-- pv_equiv track=rewrite | github.com/Haymanot-Demis/A2SV-Problems | Sources and Sinks.py | sourcesAndSinks
-- ===== SOURCE A (Python) =====
-- def sourcesAndSinks(nodes, adjacency_matrix):
--     sources = []
--     sinks = []
--     for i in range(nodes):
--         if sum(adjacency_matrix[i]) == 0:
--             sinks.append(i + 1)
--     j = 1
--     for column in zip(*adjacency_matrix):
--         if sum(list(column)) == 0:
--             sources.append(j)
--         j += 1
--     return sources, sinks
-- ===== SOURCE B (Python) =====
-- def sourcesAndSinks(nodes, adjacency_matrix):
--     sinks = [i + 1 for i in range(nodes) if sum(adjacency_matrix[i]) == 0]
--     col_sums = []
--     if adjacency_matrix:
--         col_sums = list(adjacency_matrix[0])
--         for row in adjacency_matrix[1:]:
--             col_sums = [c + x for c, x in zip(col_sums, row)]
--     sources = [j + 1 for j, s in enumerate(col_sums) if s == 0]
--     return sources, sinks
-- ===== Notes on version B (the rewrite author's own statement) =====
-- stated objective: alternative
-- what changed: B never materializes the transpose: instead of A's zip(*matrix) pass with a manual counter, it folds the rows into a running column-sum vector (elementwise zip-add) and reads the sources off that vector; Pre_ excludes only inputs where A raises IndexError (nodes > number of rows).
import Mathlib
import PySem

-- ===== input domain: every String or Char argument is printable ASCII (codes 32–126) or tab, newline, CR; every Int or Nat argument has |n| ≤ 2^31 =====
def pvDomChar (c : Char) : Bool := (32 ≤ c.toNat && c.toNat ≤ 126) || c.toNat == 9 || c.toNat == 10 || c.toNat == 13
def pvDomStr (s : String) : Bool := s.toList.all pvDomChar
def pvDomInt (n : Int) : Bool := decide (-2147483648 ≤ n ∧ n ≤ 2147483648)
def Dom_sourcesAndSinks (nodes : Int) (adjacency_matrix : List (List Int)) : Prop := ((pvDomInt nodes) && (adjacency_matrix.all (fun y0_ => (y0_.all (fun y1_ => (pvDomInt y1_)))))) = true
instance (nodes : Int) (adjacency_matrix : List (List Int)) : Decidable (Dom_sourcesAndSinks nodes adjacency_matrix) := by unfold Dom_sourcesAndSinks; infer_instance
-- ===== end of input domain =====

-- B drops A's zip(*matrix) transpose pass with its manual counter and instead folds the
-- rows into a running column-sum vector, reading the sources off it (objective: alternative).

-- ===== PORT A =====

-- length of the shortest row (0 for no rows): the number of tuples zip(*rows) yields
def pyMinLen (rows : List (List Int)) : Nat :=
  match rows with
  | [] => 0
  | r :: rs => rs.foldl (fun a l => min a l.length) r.length

-- zip(*rows): the j-th tuple holds row[j] for every row, for j below every row's length
def pyZipStar (rows : List (List Int)) : List (List Int) :=
  (List.range (pyMinLen rows)).map (fun j => rows.map (fun r => r.getD j 0))

def sourcesAndSinks (nodes : Int) (adjacency_matrix : List (List Int)) : List Int × List Int :=
  let sinks := (PySem.List.pyRange 0 nodes 1).foldl
    (fun acc i => if (PySem.List.pyGetD adjacency_matrix i []).sum = 0 then acc ++ [i + 1] else acc) []
  let p := (pyZipStar adjacency_matrix).foldl
    (fun (st : List Int × Int) column =>
      ((if column.sum = 0 then st.1 ++ [st.2] else st.1), st.2 + 1)) ([], 1)
  (p.1, sinks)

-- ===== PORT B =====
-- the 'if adjacency_matrix: col_sums = list(first row); for row in rest: zip-add' block
def pyColSums : List (List Int) → List Int
  | [] => []
  | r :: rs => rs.foldl (fun c row => (c.zip row).map (fun p => p.1 + p.2)) r

def sourcesAndSinks_alt (nodes : Int) (adjacency_matrix : List (List Int)) : List Int × List Int :=
  let sinks := ((PySem.List.pyRange 0 nodes 1).filter
      (fun i => (PySem.List.pyGetD adjacency_matrix i []).sum == 0)).map (fun i => i + 1)
  let col_sums := pyColSums adjacency_matrix
  let sources := ((PySem.List.enumerate col_sums 0).filter (fun p => p.2 == 0)).map
      (fun p => p.1 + 1)
  (sources, sinks)

-- ===== PRECONDITION & SPEC =====
-- Pre_ excludes exactly the inputs where A raises IndexError: nodes larger than the number of rows.
def Pre_sourcesAndSinks (nodes : Int) (adjacency_matrix : List (List Int)) : Prop :=
  nodes ≤ (adjacency_matrix.length : Int)
instance (nodes : Int) (adjacency_matrix : List (List Int)) : Decidable (Pre_sourcesAndSinks nodes adjacency_matrix) := by unfold Pre_sourcesAndSinks; infer_instance

def pvWitness_sourcesAndSinks : Int × List (List Int) := (2, [[0, 1], [0, 0]])

def Spec_sourcesAndSinks (nodes : Int) (adjacency_matrix : List (List Int)) (out : List Int × List Int) : Prop := out = sourcesAndSinks_alt nodes adjacency_matrix
instance (nodes : Int) (adjacency_matrix : List (List Int)) (out : List Int × List Int) : Decidable (Spec_sourcesAndSinks nodes adjacency_matrix out) := by unfold Spec_sourcesAndSinks; infer_instance

-- ===== CLAIM (what is proved, stated in full; the proofs are below) =====
def Claim_equal_sourcesAndSinks : Prop := ∀ (nodes : Int) (adjacency_matrix : List (List Int)), Dom_sourcesAndSinks nodes adjacency_matrix → Pre_sourcesAndSinks nodes adjacency_matrix → Spec_sourcesAndSinks nodes adjacency_matrix (sourcesAndSinks nodes adjacency_matrix)

-- ===== LEMMAS AND PROOFS =====

-- the accumulated sum of column j over all rows (entries beyond a row's end read as 0;
-- only used for j below every row's length)
def colS (adjm : List (List Int)) (j : Nat) : Int := (adjm.map (fun r => r.getD j 0)).sum

theorem map_getD_range (c : List Int) :
    (List.range c.length).map (fun j => c.getD j 0) = c := by
  apply List.ext_getElem
  · simp
  · intro i h1 h2
    simp [List.getD_eq_getElem?_getD, List.getElem?_eq_getElem h2]

-- getD of an elementwise zip-sum, below the common length
theorem getD_zip_add (c row : List Int) (j : Nat) (hj : j < min c.length row.length) :
    ((c.zip row).map (fun p => p.1 + p.2)).getD j 0 = c.getD j 0 + row.getD j 0 := by
  have hc : j < c.length := by omega
  have hr : j < row.length := by omega
  have hz : j < ((c.zip row).map (fun p => p.1 + p.2)).length := by simp; omega
  rw [List.getD_eq_getElem?_getD, List.getElem?_eq_getElem hz]
  simp [List.getElem_zip, List.getD_eq_getElem?_getD,
        List.getElem?_eq_getElem hc, List.getElem?_eq_getElem hr]

-- foldl of min never exceeds its initial value
theorem foldl_min_le (rs : List (List Int)) (a : Nat) :
    rs.foldl (fun a l => min a l.length) a ≤ a := by
  induction rs generalizing a with
  | nil => simp
  | cons x xs ih => exact le_trans (ih (min a x.length)) (min_le_left _ _)

-- B's row fold computes, for each column below the shortest length seen, the running sums
theorem zipfold_char (rs : List (List Int)) :
    ∀ (c : List Int),
    rs.foldl (fun c' row => (c'.zip row).map (fun p => p.1 + p.2)) c
      = (List.range (rs.foldl (fun a l => min a l.length) c.length)).map
          (fun j => c.getD j 0 + (rs.map (fun r => r.getD j 0)).sum) := by
  induction rs with
  | nil =>
    intro c
    simpa using (map_getD_range c).symm
  | cons row rs ih =>
    intro c
    rw [List.foldl_cons, ih]
    have hlen : ((c.zip row).map (fun p : Int × Int => p.1 + p.2)).length
        = min c.length row.length := by simp
    rw [hlen]
    have hb := foldl_min_le rs (min c.length row.length)
    apply List.map_congr_left
    intro j hj
    have hj' : j < min c.length row.length := lt_of_lt_of_le (List.mem_range.mp hj) hb
    rw [getD_zip_add c row j hj']
    simp
    ring

-- A's source loop with its running counter, characterised via enumerate
theorem counter_fold (l : List (List Int)) (a : List Int) (j : Int) :
    l.foldl (fun st column => ((if column.sum = 0 then st.1 ++ [st.2] else st.1), st.2 + 1)) (a, j)
      = (a ++ ((PySem.List.enumerate l j).filter (fun p => decide (p.2.sum = 0))).map (fun p => p.1),
         j + l.length) := by
  induction l generalizing a j with
  | nil => simp
  | cons x xs ih =>
    rw [List.foldl_cons, ih, PySem.List.enumerate_cons]
    by_cases h : x.sum = 0 <;>
      simp [h, List.append_assoc] <;> ring

theorem enum_map_range {α : Type} (f : Nat → α) (m : Nat) (s : Int) :
    PySem.List.enumerate ((List.range m).map f) s
      = (List.range m).map (fun (k : Nat) => (s + (k : Int), f k)) := by
  induction m generalizing f s with
  | zero => rfl
  | succ n ih =>
    rw [List.range_succ_eq_map]
    simp only [List.map_cons, List.map_map, PySem.List.enumerate_cons]
    rw [show ((List.range n).map (f ∘ Nat.succ)) = ((List.range n).map (fun k => (f ∘ Nat.succ) k)) from rfl]
    rw [ih (f ∘ Nat.succ) (s + 1)]
    refine List.cons_eq_cons.mpr ⟨by simp, ?_⟩
    apply List.map_congr_left
    intro k _
    simp only [Function.comp, Prod.mk.injEq]
    refine ⟨by push_cast; ring, trivial⟩

-- decide (x = y) and Int's == coincide
theorem decide_eq_beq (x y : Int) : decide (x = y) = (x == y) := by
  by_cases h : x = y <;> simp [h]

-- Prop-conditioned variant of PySem.List.foldl_append_if
theorem foldl_append_if_prop {α : Type} (p : α → Prop) [DecidablePred p] (f : α → Int)
    (l : List α) (acc : List Int) :
    l.foldl (fun acc x => if p x then acc ++ [f x] else acc) acc
      = acc ++ (l.filter (fun x => decide (p x))).map f := by
  rw [← PySem.List.foldl_append_if (fun x => decide (p x)) f l acc]
  simp only [decide_eq_true_eq]

-- ===== VERDICT (by name: the statement is the Claim_ definition above) =====
theorem sourcesAndSinks_spec : Claim_equal_sourcesAndSinks := by
  intro nodes adjm _ hpre
  unfold Spec_sourcesAndSinks sourcesAndSinks sourcesAndSinks_alt
  dsimp only
  refine Prod.ext ?_ ?_
  · -- sources
    dsimp only
    rw [counter_fold (pyZipStar adjm) [] 1]
    dsimp only
    rw [show pyZipStar adjm
          = (List.range (pyMinLen adjm)).map (fun j => adjm.map (fun r => r.getD j 0)) from rfl]
    rw [enum_map_range (fun j => adjm.map (fun r => r.getD j 0)) (pyMinLen adjm) 1,
        List.filter_map, List.map_map]
    simp only [List.nil_append]
    cases adjm with
    | nil => rfl
    | cons r rs =>
      rw [show pyColSums (r :: rs)
            = rs.foldl (fun c row => (c.zip row).map (fun p => p.1 + p.2)) r from rfl]
      rw [zipfold_char rs r]
      rw [show rs.foldl (fun a l => min a l.length) r.length = pyMinLen (r :: rs) from rfl]
      rw [enum_map_range (fun j => r.getD j 0 + (rs.map (fun rr => rr.getD j 0)).sum)
            (pyMinLen (r :: rs)) 0, List.filter_map, List.map_map]
      have hfil : (List.range (pyMinLen (r :: rs))).filter
            ((fun p : Int × List Int => decide (p.2.sum = 0)) ∘
              (fun k : Nat => (1 + (k : Int), (r :: rs).map (fun rr => rr.getD k 0))))
          = (List.range (pyMinLen (r :: rs))).filter
            ((fun p : Int × Int => p.2 == 0) ∘
              (fun k : Nat => ((k : Int), r.getD k 0 + (rs.map (fun rr => rr.getD k 0)).sum))) := by
        apply List.filter_congr
        intro k _
        simp only [Function.comp_apply, List.map_cons, List.sum_cons]
        exact decide_eq_beq _ _
      rw [hfil]
      apply List.map_congr_left
      intro k _
      simp only [Function.comp_apply]
      omega
  · -- sinks
    dsimp only
    rw [foldl_append_if_prop (fun i : Int => (PySem.List.pyGetD adjm i []).sum = 0)
          (fun i => i + 1) (PySem.List.pyRange 0 nodes 1) []]
    simp only [List.nil_append]
    congr 1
- - - -
Activity: Show every line above where "have" is found.

Written response:
  have hc : j < c.length := by omega
  have hr : j < row.length := by omega
  have hz : j < ((c.zip row).map (fun p => p.1 + p.2)).length := by simp; omega
    have hlen : ((c.zip row).map (fun p : Int × Int => p.1 + p.2)).length
    have hb := foldl_min_le rs (min c.length row.length)
    have hj' : j < min c.length row.length := lt_of_lt_of_le (List.mem_range.mp hj) hb
      have hfil : (List.range (pyMinLen (r :: rs))).filter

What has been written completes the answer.